Graham, 66, is accused of abusing, kidnapping and killing 4-year-old Rilya sometime about December 2000. The Florida Department of Children & Families had placed Rilya in the home of Pamela and Geralyn Graham, who are not related.

But the agency did not notice Rilya had been missing for some 18 months, a failure that shocked South Florida and caused massive reform.

A grand jury indicted Graham in 2005 after she allegedly confessed to an inmate that she smothered the girl and buried the body near water. That inmate, Robin Lunceford, spent four days on the witness stand.

Another inmate, convicted murderer Maggie Carr, also testified that Graham suggested to her that she disposed of the little girl’s body near a body of water in South Miami-Dade.
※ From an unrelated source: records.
-- the i-loop of A: comparisons grow by m each pass, prev is the normal-form row, curr stays well-sized
theorem pvAMid_inv (text pattern : String) (start c0 : Int)
    (hs : 0 ≤ start) (hn : start + (pattern.toList.length : Int) ≤ (text.toList.length : Int)) :
    ∀ t : Nat, t ≤ pattern.toList.length → ∀ curr : List Int, curr.length = pattern.toList.length + 1 →
      ∃ cur' : List Int, cur'.length = pattern.toList.length + 1 ∧
      (PySem.List.pyRange 1 ((t : Int) + 1) 1).foldl (pvAMid text pattern start)
          (c0, pvRow text pattern start 0, curr)
        = (c0 + (t : Int) * (pattern.toList.length : Int), pvRow text pattern start t, cur') := by
  intro t
  induction t with
  | zero =>
    intro _ curr hcurr
    refine ⟨curr, hcurr, ?_⟩
    rw [PySem.List.pyRange_one_eq_nil (by omega)]
    simp
  | succ t ih =>
    intro ht curr hcurr
    have ht' : t ≤ pattern.toList.length := by omega
    obtain ⟨cur', hcur'len, hfold⟩ := ih ht' curr hcurr
    have hcast : ((t + 1 : Nat) : Int) + 1 = ((t : Int) + 1) + 1 := by push_cast; ring
    rw [hcast, PySem.List.pyRange_one_succ_right (by omega), List.foldl_append, hfold]
    obtain ⟨s0, hs0⟩ : ∃ s0 : Nat, start = (s0 : Int) := ⟨start.toNat, (Int.toNat_of_nonneg hs).symm⟩
    have hidx : s0 + t < text.toList.length := by omega
    have hc : PySem.Str.pyGet? text (start + ((t : Int) + 1) - 1) = some (text.toList.getD (s0 + t) ' ') := by
      have harith : start + ((t : Int) + 1) - 1 = ((s0 + t : Nat) : Int) := by rw [hs0]; push_cast; ring
      rw [harith]
      exact str_pyGet_natCast text (s0 + t) hidx
    cases hrow : pvRow text pattern start t with
    | nil =>
      have := pvRow_length text pattern start t
      rw [hrow] at this; simp at this
    | cons a pt =>
      have hpt : pt.length = pattern.toList.length := by
        have := pvRow_length text pattern start t
        rw [hrow] at this; simpa using this
      have ha : a = (t : Int) := by
        have := pvRow_head text pattern start t
        rw [hrow] at this; simpa using this
      refine ⟨a :: pt, by simpa using hpt, ?_⟩
      simp only [List.foldl_cons, List.foldl_nil, pvAMid, PySem.Str.len_eq]
      rw [pvAInner_inv text pattern start ((t : Int) + 1) a (c0 + (t : Int) * (pattern.toList.length : Int)) pt cur' (text.toList.getD (s0 + t) ' ') hpt (by simpa using hcur'len) hc (pattern.toList.length) (le_refl _)]
      refine Prod.ext (by push_cast; ring) (Prod.ext ?_ rfl)
      have hauxlen : (nextRowAux pattern.toList pt a ((t : Int) + 1) (text.toList.getD (s0 + t) ' ')).length = pattern.toList.length := nextRowAux_length _ _ _ _ _ hpt
      rw [List.take_of_length_le (by rw [List.length_cons, hauxlen]), List.drop_eq_nil_of_le (by rw [PySem.List.length_pySetD, hcur'len])]
      have hc' : PySem.Str.pyGet? text (start + (t : Int)) = some (text.toList.getD (s0 + t) ' ') := by
        have harith2 : start + (t : Int) = start + ((t : Int) + 1) - 1 := by ring
        rw [harith2]; exact hc
      show _ = pvRow text pattern start (t + 1)
      rw [pvRow, hrow, hc', nextRow, ha]
      simp

-- ---- the normal-form row matches the recursive spec ----
theorem pvRow_getD_eq_pvD (text pattern : String) (start : Int)
    (hs : 0 ≤ start) (hn : start + (pattern.toList.length : Int) ≤ (text.toList.length : Int)) :
    ∀ t, t ≤ pattern.toList.length → ∀ j, j ≤ pattern.toList.length →
      (pvRow text pattern start t).getD j 0 = pvD text pattern start t j := by
  intro t
  induction t with
  | zero =>
    intro _ j hj
    rw [pvRow]
    have hlen : (PySem.List.pyRange 0 ((pattern.toList.length : Int) + 1) 1).length = pattern.toList.length + 1 := by
      rw [PySem.List.length_pyRange_one]; omega
    rw [List.getD_eq_getElem?_getD, List.getElem?_eq_getElem (by omega), PySem.List.getElem_pyRange_one]
    cases j <;> simp [pvD]
  | succ t ih =>
    intro ht j hj
    have ht' : t ≤ pattern.toList.length := by omega
    obtain ⟨s0, hs0⟩ : ∃ s0 : Nat, start = (s0 : Int) := ⟨start.toNat, (Int.toNat_of_nonneg hs).symm⟩
    have hidx : s0 + t < text.toList.length := by omega
    have hc : PySem.Str.pyGet? text (start + (t : Int)) = some (text.toList.getD (s0 + t) ' ') := by
      have harith : start + (t : Int) = ((s0 + t : Nat) : Int) := by rw [hs0]; push_cast; ring
      rw [harith]
      exact str_pyGet_natCast text (s0 + t) hidx
    set c0 := text.toList.getD (s0 + t) ' ' with hc0
    cases hrow : pvRow text pattern start t with
    | nil =>
      have := pvRow_length text pattern start t
      rw [hrow] at this; simp at this
    | cons a pt =>
      have hpt : pt.length = pattern.toList.length := by
        have := pvRow_length text pattern start t
        rw [hrow] at this; simpa using this
      have ha : a = (t : Int) := by
        have := pvRow_head text pattern start t
        rw [hrow] at this; simpa using this
      rw [pvRow, hrow, hc, nextRow]
      simp only [Option.getD_some]
      suffices h : ∀ j, j ≤ pattern.toList.length →
          ((a + 1) :: nextRowAux pattern.toList pt a (a + 1) c0).getD j 0 = pvD text pattern start (t + 1) j by
        exact h j hj
      intro j
      induction j with
      | zero =>
        intro _
        simp [pvD, ha]
      | succ j ihj =>
        intro hj1
        have hjlt : j < pattern.toList.length := by omega
        rw [List.getD_cons_succ, nextRowAux_getD pattern.toList pt a (a + 1) c0 j hpt hjlt]
        have h1 : (a :: pt).getD j 0 = pvD text pattern start t j := by
          rw [← hrow]; exact ih ht' j (by omega)
        have h2 : pt.getD j 0 = pvD text pattern start t (j + 1) := by
          have := ih ht' (j + 1) (by omega)
          rw [hrow, List.getD_cons_succ] at this
          exact this
        have h3 : ((a + 1) :: nextRowAux pattern.toList pt a (a + 1) c0).getD j 0
            = pvD text pattern start (t + 1) j := ihj (by omega)
        have hpat : PySem.Str.pyGet? pattern ((j : Int)) = some (pattern.toList.getD j ' ') :=
          str_pyGet_natCast pattern j hjlt
        rw [pvVal, h1, h2, h3]
        show _ = pvD text pattern start (t + 1) (j + 1)
        rw [pvD, hc, hpat]
        simp only [Option.some.injEq]

-- one window of A equals the spec decision and adds m*m comparisons
theorem pvAOuter_eq (text pattern : String) (max_distance : Int) (st : Int × List Int) (start : Int)
    (hs : 0 ≤ start) (hn : start + (pattern.toList.length : Int) ≤ (text.toList.length : Int)) :
    pvAOuter text pattern max_distance st start
      = (st.1 + (pattern.toList.length : Int) * (pattern.toList.length : Int),
         if pvD text pattern start pattern.toList.length pattern.toList.length ≤ max_distance
         then st.2 ++ [start] else st.2) := by
  have hcurlen : (PySem.List.pyRepeat [(0 : Int)] ((pattern.toList.length : Int) + 1)).length
      = pattern.toList.length + 1 := by
    rw [PySem.List.pyRepeat_singleton, List.length_replicate]
    omega
  obtain ⟨cur', hlen, hfold⟩ := pvAMid_inv text pattern start st.1 hs hn
    (pattern.toList.length) (le_refl _) _ hcurlen
  rw [show pvRow text pattern start 0 = PySem.List.pyRange 0 ((pattern.toList.length : Int) + 1) 1 from rfl] at hfold
  simp only [pvAOuter, PySem.Str.len_eq]
  simp only [hfold]
  rw [PySem.List.pyGetD_natCast,
    pvRow_getD_eq_pvD text pattern start hs hn (pattern.toList.length) (le_refl _) (pattern.toList.length) (le_refl _)]


-- ---- B-side: the wavefront dict satisfies the spec invariant ----

-- cells proved so far: all full anti-diagonals below s, plus diagonal s strictly left of column bound b
def pvBInvP (text pattern : String) (start : Int) (m : Nat) (c : PySem.Dict (Int × Int) Int) (s : Nat) (b : Int) : Prop :=
  ∀ i j : Nat, 1 ≤ i → i ≤ m → 1 ≤ j → j ≤ m → (i + j < s ∨ (i + j = s ∧ (i : Int) < b)) →
    PySem.Dict.get? c ((i : Int), (j : Int)) = some (pvD text pattern start i j)

-- B's `get` reads the spec value for any already-settled cell (borders are computed on the fly)
theorem pvBGet_eq (text pattern : String) (start : Int) (m : Nat) (c : PySem.Dict (Int × Int) Int)
    (s : Nat) (b : Int) (h : pvBInvP text pattern start m c s b)
    (x y : Nat) (hx : x ≤ m) (hy : y ≤ m) (hxy : x + y < s) :
    pvBGet c (x : Int) (y : Int) = pvD text pattern start x y := by
  unfold pvBGet
  by_cases hx0 : x = 0
  · subst hx0
    simp only [Int.natCast_zero, ite_true]
    cases y <;> simp [pvD]
  · rw [if_neg (by exact_mod_cast hx0)]
    by_cases hy0 : y = 0
    · subst hy0
      simp only [Int.natCast_zero, ite_true]
      obtain ⟨x', rfl⟩ : ∃ x', x = x' + 1 := ⟨x - 1, by omega⟩
      simp [pvD]
    · rw [if_neg (by exact_mod_cast hy0)]
      rw [h x y (by omega) hx (by omega) hy (Or.inl hxy)]
      rfl

-- one insertion on diagonal s extends the settled region by one column
theorem pvBInner_step (text pattern : String) (start : Int) (m : Nat)
    (c : PySem.Dict (Int × Int) Int) (s : Nat) (b : Int)
    (hs2 : 2 ≤ s) (hsm : s ≤ 2 * m)
    (hb1 : max 1 ((s : Int) - (m : Int)) ≤ b) (hb2 : b ≤ min (m : Int) ((s : Int) - 1))
    (h : pvBInvP text pattern start m c s b) :
    pvBInvP text pattern start m (pvBInner text pattern start (s : Int) c b) s (b + 1) := by
  obtain ⟨bi, rfl⟩ : ∃ bi : Nat, b = (bi : Int) := ⟨b.toNat, by omega⟩
  have hbi1 : 1 ≤ bi := by omega
  have hbim : bi ≤ m := by omega
  have hjb1 : 1 ≤ s - bi := by omega
  have hjbm : s - bi ≤ m := by omega
  have hsbi : bi + 1 ≤ s := by omega
  intro i j hi1 him hj1 hjm hcase
  unfold pvBInner
  by_cases hkey : (((i : Nat) : Int), ((j : Nat) : Int)) = (((bi : Nat) : Int), (s : Int) - (bi : Int))
  · rw [hkey, PySem.Dict.get?_insert_self]
    have h1 : ((i : Nat) : Int) = ((bi : Nat) : Int) := congrArg Prod.fst hkey
    have h2 : ((j : Nat) : Int) = (s : Int) - (bi : Int) := congrArg Prod.snd hkey
    have hib : i = bi := by exact_mod_cast h1
    have hjb : j = s - bi := by omega
    congr 1
    have e1 : (bi : Int) - 1 = ((bi - 1 : Nat) : Int) := by omega
    have e2 : (s : Int) - (bi : Int) = ((s - bi : Nat) : Int) := by omega
    have e3 : (s : Int) - (bi : Int) - 1 = ((s - bi - 1 : Nat) : Int) := by omega
    rw [e3, e2, e1]
    rw [pvBGet_eq text pattern start m c s (bi : Int) h (bi - 1) (s - bi) (by omega) hjbm (by omega),
        pvBGet_eq text pattern start m c s (bi : Int) h bi (s - bi - 1) hbim (by omega) (by omega),
        pvBGet_eq text pattern start m c s (bi : Int) h (bi - 1) (s - bi - 1) (by omega) (by omega) (by omega)]
    subst hjb hib
    obtain ⟨i', rfl⟩ : ∃ i', i = i' + 1 := ⟨i - 1, by omega⟩
    obtain ⟨jb', hjb'⟩ : ∃ jb', s - (i' + 1) = jb' + 1 := ⟨s - (i' + 1) - 1, by omega⟩
    have e4 : i' + 1 - 1 = i' := by omega
    rw [e4, hjb']
    have e5 : jb' + 1 - 1 = jb' := by omega
    rw [e5]
    have e6 : start + ((i' + 1 : Nat) : Int) - 1 = start + (i' : Int) := by push_cast; ring
    have e7 : (s : Int) - ((i' + 1 : Nat) : Int) - 1 = (jb' : Int) := by omega
    rw [e6]
    conv_rhs => rw [pvD]
  · rw [PySem.Dict.get?_insert_of_ne _ _ hkey]
    apply h i j hi1 him hj1 hjm
    rcases hcase with hlt | ⟨heq, hblt⟩
    · exact Or.inl hlt
    · by_cases hib : (i : Int) < (bi : Int)
      · exact Or.inr ⟨heq, hib⟩
      · exfalso
        apply hkey
        have hib' : i = bi := by omega
        subst hib'
        have hj' : ((j : Nat) : Int) = (s : Int) - ((i : Nat) : Int) := by
          have h3 : ((i : Nat) : Int) + ((j : Nat) : Int) = (s : Int) := by exact_mod_cast heq
          omega
        rw [hj']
The defense will begin its case on Wednesday, calling witnesses to refute testimony presented by the prosecution.

Tavia was convicted of murder in 1994. Police said Tavia urged her husband, Modesto Silva Gonzalez, to shoot and kill a man during a brawl at a North Miami-Dade flea market. Tavia was sentenced to life in prison, with the possibility of parole after 25 years.

In November 2003, Tavia had been moved from state prison to the Miami-Dade Women’s Detention Center while a judge considered an appeal. At the time, Graham was serving a two-year sentence for grand theft and welfare fraud.

Tavia testified that Graham plied her with gifts while insisting she had nothing to do with the girl’s demise.

But one night, Tavia saw Graham become extremely agitated after making a phone call. That night, with the jail filling up because of an influx of inmates, Tavia had to sleep on a mattress on the floor of Graham’s cell. Tavia said she heard Graham stifle cries.

When Tavia asked Graham if she was OK, the woman repeatedly said she had killed the baby because Pam — whom she identified as her sister — “was weak.”

Tavia said she eventually agreed to cooperate years later with authorities because she is a mother of three and a grandmother.

“I feel like the lady lied to me,” Tavia said. “She kept telling [prosecutors had] been lying on her, she did none of those things.”

In cross examination, defense attorney Michael Matters suggested Tavia was telling the story only so that prosecutors might vouch for her at a possible parole hearing in upcoming years.

“They no promise me that,” Tavia said in heavily-accented English.

“Aren’t you hoping they don’t object to your being placed on parole?” Matters pressed.

“If they doing it, it’s OK," she replied. “If they don’t, what can I do about it?”